* _WORK TO COMPLETE_
Every line from the one containing "lemma sorted_pairs_grouped (P" to the one containing "by_cases hk : k = i" in the records below, both included, must be set down exactly, and no other line.

* _LISTED ENTRIES_
----

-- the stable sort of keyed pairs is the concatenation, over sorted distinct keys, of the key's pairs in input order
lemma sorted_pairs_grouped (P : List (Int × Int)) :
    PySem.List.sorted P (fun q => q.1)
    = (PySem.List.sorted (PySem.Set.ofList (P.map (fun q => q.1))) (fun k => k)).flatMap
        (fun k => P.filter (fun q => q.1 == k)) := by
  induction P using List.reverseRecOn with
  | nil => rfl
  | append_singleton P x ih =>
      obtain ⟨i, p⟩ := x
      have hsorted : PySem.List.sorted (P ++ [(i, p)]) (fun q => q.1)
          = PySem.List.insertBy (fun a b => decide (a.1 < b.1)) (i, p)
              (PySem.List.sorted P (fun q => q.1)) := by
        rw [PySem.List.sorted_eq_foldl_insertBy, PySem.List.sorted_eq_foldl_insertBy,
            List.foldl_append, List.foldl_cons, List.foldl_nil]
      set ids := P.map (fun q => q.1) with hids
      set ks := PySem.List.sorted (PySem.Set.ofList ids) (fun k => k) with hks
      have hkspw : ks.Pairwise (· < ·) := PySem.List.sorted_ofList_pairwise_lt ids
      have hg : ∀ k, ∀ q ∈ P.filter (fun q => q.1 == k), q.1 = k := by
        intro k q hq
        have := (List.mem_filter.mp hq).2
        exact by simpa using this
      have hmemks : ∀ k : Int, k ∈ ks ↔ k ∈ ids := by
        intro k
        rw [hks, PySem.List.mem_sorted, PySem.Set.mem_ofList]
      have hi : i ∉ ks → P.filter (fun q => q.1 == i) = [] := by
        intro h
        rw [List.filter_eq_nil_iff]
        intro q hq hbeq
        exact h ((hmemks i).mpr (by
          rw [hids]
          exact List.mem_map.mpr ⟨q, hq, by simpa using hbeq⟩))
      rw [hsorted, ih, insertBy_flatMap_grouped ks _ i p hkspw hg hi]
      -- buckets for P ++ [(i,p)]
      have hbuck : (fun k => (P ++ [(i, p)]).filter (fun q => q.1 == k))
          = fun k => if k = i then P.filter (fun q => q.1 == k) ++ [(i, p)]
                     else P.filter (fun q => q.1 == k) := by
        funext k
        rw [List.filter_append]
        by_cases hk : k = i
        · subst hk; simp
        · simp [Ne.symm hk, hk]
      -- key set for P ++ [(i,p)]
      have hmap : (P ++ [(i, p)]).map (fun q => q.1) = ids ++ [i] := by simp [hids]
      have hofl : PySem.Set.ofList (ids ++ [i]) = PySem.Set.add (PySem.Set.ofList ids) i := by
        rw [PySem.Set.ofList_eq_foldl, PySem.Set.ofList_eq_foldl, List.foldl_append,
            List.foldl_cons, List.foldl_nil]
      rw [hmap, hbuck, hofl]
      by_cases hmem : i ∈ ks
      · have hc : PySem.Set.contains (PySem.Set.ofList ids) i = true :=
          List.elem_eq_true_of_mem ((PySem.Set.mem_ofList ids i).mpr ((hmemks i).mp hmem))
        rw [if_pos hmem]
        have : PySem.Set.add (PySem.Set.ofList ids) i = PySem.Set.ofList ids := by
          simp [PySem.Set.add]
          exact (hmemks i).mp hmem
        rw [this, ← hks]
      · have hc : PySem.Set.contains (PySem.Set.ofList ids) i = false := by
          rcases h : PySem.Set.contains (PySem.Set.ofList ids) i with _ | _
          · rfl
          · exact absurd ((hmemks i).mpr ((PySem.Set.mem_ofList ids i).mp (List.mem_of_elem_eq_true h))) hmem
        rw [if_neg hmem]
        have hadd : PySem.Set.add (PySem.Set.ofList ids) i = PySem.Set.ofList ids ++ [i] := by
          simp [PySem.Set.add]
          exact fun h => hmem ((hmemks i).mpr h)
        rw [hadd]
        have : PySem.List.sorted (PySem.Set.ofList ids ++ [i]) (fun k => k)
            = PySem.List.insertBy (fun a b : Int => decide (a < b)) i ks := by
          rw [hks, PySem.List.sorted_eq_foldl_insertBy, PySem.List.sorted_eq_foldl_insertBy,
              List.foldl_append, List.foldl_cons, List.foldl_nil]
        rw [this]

----

* _RESPONSE AREA_
lemma sorted_pairs_grouped (P : List (Int × Int)) :
    PySem.List.sorted P (fun q => q.1)
    = (PySem.List.sorted (PySem.Set.ofList (P.map (fun q => q.1))) (fun k => k)).flatMap
        (fun k => P.filter (fun q => q.1 == k)) := by
  induction P using List.reverseRecOn with
  | nil => rfl
  | append_singleton P x ih =>
      obtain ⟨i, p⟩ := x
      have hsorted : PySem.List.sorted (P ++ [(i, p)]) (fun q => q.1)
          = PySem.List.insertBy (fun a b => decide (a.1 < b.1)) (i, p)
              (PySem.List.sorted P (fun q => q.1)) := by
        rw [PySem.List.sorted_eq_foldl_insertBy, PySem.List.sorted_eq_foldl_insertBy,
            List.foldl_append, List.foldl_cons, List.foldl_nil]
      set ids := P.map (fun q => q.1) with hids
      set ks := PySem.List.sorted (PySem.Set.ofList ids) (fun k => k) with hks
      have hkspw : ks.Pairwise (· < ·) := PySem.List.sorted_ofList_pairwise_lt ids
      have hg : ∀ k, ∀ q ∈ P.filter (fun q => q.1 == k), q.1 = k := by
        intro k q hq
        have := (List.mem_filter.mp hq).2
        exact by simpa using this
      have hmemks : ∀ k : Int, k ∈ ks ↔ k ∈ ids := by
        intro k
        rw [hks, PySem.List.mem_sorted, PySem.Set.mem_ofList]
      have hi : i ∉ ks → P.filter (fun q => q.1 == i) = [] := by
        intro h
        rw [List.filter_eq_nil_iff]
        intro q hq hbeq
        exact h ((hmemks i).mpr (by
          rw [hids]
          exact List.mem_map.mpr ⟨q, hq, by simpa using hbeq⟩))
      rw [hsorted, ih, insertBy_flatMap_grouped ks _ i p hkspw hg hi]
      -- buckets for P ++ [(i,p)]
      have hbuck : (fun k => (P ++ [(i, p)]).filter (fun q => q.1 == k))
          = fun k => if k = i then P.filter (fun q => q.1 == k) ++ [(i, p)]
                     else P.filter (fun q => q.1 == k) := by
        funext k
        rw [List.filter_append]
        by_cases hk : k = i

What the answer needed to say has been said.